▶ Problem to work on:
From the entries below, reproduce exactly the line containing "-- ===== Notes", the line containing "num, result =>", and every line in between, with nothing added.

[Saved data entries]
-- pv_equiv track=rewrite | github.com/Romario27/Intro-Taller-de-Programacion | Introduccion/Examenes/rramirez-parcial I.py | formarLista_aux
-- ===== SOURCE A (Python) =====
-- def formarLista_aux(num):
--     if num==0:
--         return []
--     else:
--         if (num%10)%2==0 or num%10==0:
--             return [num%10] + formarLista_aux(num//10)
--         else:
--             return formarLista_aux(num//10)
-- ===== SOURCE B (Python) =====
-- def formarLista_aux(num):
--     result = []
--     while num != 0:
--         d = num % 10
--         if d % 2 == 0:
--             result.append(d)
--         num //= 10
--     return result
-- ===== Notes on version B (the rewrite author's own statement) =====
-- stated objective: idiomatic
-- what changed: Replaces the recursive digit-peeling (which builds the list by prepending through the call stack) with an iterative while-loop that appends even digits to an accumulator; the redundant second disjunct of A's evenness test is dropped.
import Mathlib
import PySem

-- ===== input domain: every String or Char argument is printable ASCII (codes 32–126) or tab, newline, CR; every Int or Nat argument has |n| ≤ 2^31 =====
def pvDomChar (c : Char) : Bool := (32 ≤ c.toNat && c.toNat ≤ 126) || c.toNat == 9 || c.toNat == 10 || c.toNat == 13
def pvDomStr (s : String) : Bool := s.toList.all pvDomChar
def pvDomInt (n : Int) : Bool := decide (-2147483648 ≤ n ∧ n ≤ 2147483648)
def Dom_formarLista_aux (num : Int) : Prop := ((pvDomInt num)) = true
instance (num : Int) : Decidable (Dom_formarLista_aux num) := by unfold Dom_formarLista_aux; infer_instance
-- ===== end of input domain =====

-- B is the iterative form of the same task: a while-loop appending even digits (return value only).

-- ===== PORT A =====
-- A's recursion on num//10 does not terminate for negative num (Python hits RecursionError);
-- the fuel num.natAbs + 1 is a totality guard only: it never runs out on the inputs Pre_ admits.
def formarLista_aux_fuel : Nat → Int → List Int
  | 0, _ => []
  | f + 1, num =>
    if num = 0 then []
    else
      if PySem.Int.mod (PySem.Int.mod num 10) 2 = 0 ∨ PySem.Int.mod num 10 = 0 then
        [PySem.Int.mod num 10] ++ formarLista_aux_fuel f (PySem.Int.floordiv num 10)
      else
        formarLista_aux_fuel f (PySem.Int.floordiv num 10)

def formarLista_aux (num : Int) : List Int := formarLista_aux_fuel (num.natAbs + 1) num

-- ===== PORT B =====
-- while num != 0: append even digit, num //= 10 (same fuel guard; never exhausted on Pre_).
def formarLista_aux_alt_loop : Nat → Int → List Int → List Int
  | 0, _, result => result
  | f + 1, num, result =>
    if num = 0 then result
    else
      let d := PySem.Int.mod num 10
      formarLista_aux_alt_loop f (PySem.Int.floordiv num 10)
        (if PySem.Int.mod d 2 = 0 then result ++ [d] else result)

def formarLista_aux_alt (num : Int) : List Int := formarLista_aux_alt_loop (num.natAbs + 1) num []

-- ===== PRECONDITION & SPEC =====
-- Pre_ excludes negative num, on which A recurses without reaching the base case and raises RecursionError.
def Pre_formarLista_aux (num : Int) : Prop := 0 ≤ num
instance (num : Int) : Decidable (Pre_formarLista_aux num) := by unfold Pre_formarLista_aux; infer_instance
def pvWitness_formarLista_aux : Int := (2468)

def Spec_formarLista_aux (num : Int) (out : List Int) : Prop := out = formarLista_aux_alt num
instance (num : Int) (out : List Int) : Decidable (Spec_formarLista_aux num out) := by unfold Spec_formarLista_aux; infer_instance

-- ===== CLAIM (what is proved, stated in full; the proofs are below) =====
def Claim_equal_formarLista_aux : Prop := ∀ (num : Int), Dom_formarLista_aux num → Pre_formarLista_aux num → Spec_formarLista_aux num (formarLista_aux num)

-- ===== LEMMAS AND PROOFS =====

theorem loop_eq_fuel (f : Nat) : ∀ (num : Int) (acc : List Int), 0 ≤ num →
    formarLista_aux_alt_loop f num acc = acc ++ formarLista_aux_fuel f num := by
  induction f with
  | zero => intro num acc _; simp [formarLista_aux_alt_loop, formarLista_aux_fuel]
  | succ f ih =>
    intro num acc hnum
    by_cases h0 : num = 0
    · simp [formarLista_aux_alt_loop, formarLista_aux_fuel, h0]
    · have hpos : 0 < num := lt_of_le_of_ne hnum (Ne.symm h0)
      have hq : 0 ≤ PySem.Int.floordiv num 10 := by
        rw [PySem.Int.floordiv_eq_ediv_of_pos (by omega)]
        exact Int.ediv_nonneg hnum (by norm_num)
      have hd : PySem.Int.mod num 10 = num % 10 := PySem.Int.mod_eq_emod_of_pos (by omega)
      have hd2 : ∀ x : Int, PySem.Int.mod x 2 = x % 2 := fun x => PySem.Int.mod_eq_emod_of_pos (by omega)
      -- A's 'd%2==0 or d==0' collapses to 'd%2==0' (d==0 implies d%2==0)
      have hcond : (PySem.Int.mod (PySem.Int.mod num 10) 2 = 0 ∨ PySem.Int.mod num 10 = 0)
          ↔ PySem.Int.mod (PySem.Int.mod num 10) 2 = 0 := by
        constructor
        · rintro (h | h)
          · exact h
          · rw [h, hd2]; rfl
        · exact Or.inl
      simp only [formarLista_aux_alt_loop, formarLista_aux_fuel, if_neg h0]
      rw [ih _ _ hq]
      by_cases he : PySem.Int.mod (PySem.Int.mod num 10) 2 = 0
      · rw [if_pos he, if_pos (hcond.mpr he)]; simp
      · rw [if_neg he, if_neg (fun h => he (hcond.mp h))]

-- ===== VERDICT (by name: the statement is the Claim_ definition above) =====
theorem formarLista_aux_spec : Claim_equal_formarLista_aux := by
  intro num _ hpre
  unfold Spec_formarLista_aux formarLista_aux formarLista_aux_alt
  rw [loop_eq_fuel _ _ _ hpre]
  simp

▶ Reply:
-- ===== Notes on version B (the rewrite author's own statement) =====
-- stated objective: idiomatic
-- what changed: Replaces the recursive digit-peeling (which builds the list by prepending through the call stack) with an iterative while-loop that appends even digits to an accumulator; the redundant second disjunct of A's evenness test is dropped.
import Mathlib
import PySem

-- ===== input domain: every String or Char argument is printable ASCII (codes 32–126) or tab, newline, CR; every Int or Nat argument has |n| ≤ 2^31 =====
def pvDomChar (c : Char) : Bool := (32 ≤ c.toNat && c.toNat ≤ 126) || c.toNat == 9 || c.toNat == 10 || c.toNat == 13
def pvDomStr (s : String) : Bool := s.toList.all pvDomChar
def pvDomInt (n : Int) : Bool := decide (-2147483648 ≤ n ∧ n ≤ 2147483648)
def Dom_formarLista_aux (num : Int) : Prop := ((pvDomInt num)) = true
instance (num : Int) : Decidable (Dom_formarLista_aux num) := by unfold Dom_formarLista_aux; infer_instance
-- ===== end of input domain =====

-- B is the iterative form of the same task: a while-loop appending even digits (return value only).

-- ===== PORT A =====
-- A's recursion on num//10 does not terminate for negative num (Python hits RecursionError);
-- the fuel num.natAbs + 1 is a totality guard only: it never runs out on the inputs Pre_ admits.
def formarLista_aux_fuel : Nat → Int → List Int
  | 0, _ => []
  | f + 1, num =>
    if num = 0 then []
    else
      if PySem.Int.mod (PySem.Int.mod num 10) 2 = 0 ∨ PySem.Int.mod num 10 = 0 then
        [PySem.Int.mod num 10] ++ formarLista_aux_fuel f (PySem.Int.floordiv num 10)
      else
        formarLista_aux_fuel f (PySem.Int.floordiv num 10)

def formarLista_aux (num : Int) : List Int := formarLista_aux_fuel (num.natAbs + 1) num

-- ===== PORT B =====
-- while num != 0: append even digit, num //= 10 (same fuel guard; never exhausted on Pre_).
def formarLista_aux_alt_loop : Nat → Int → List Int → List Int
  | 0, _, result => result
  | f + 1, num, result =>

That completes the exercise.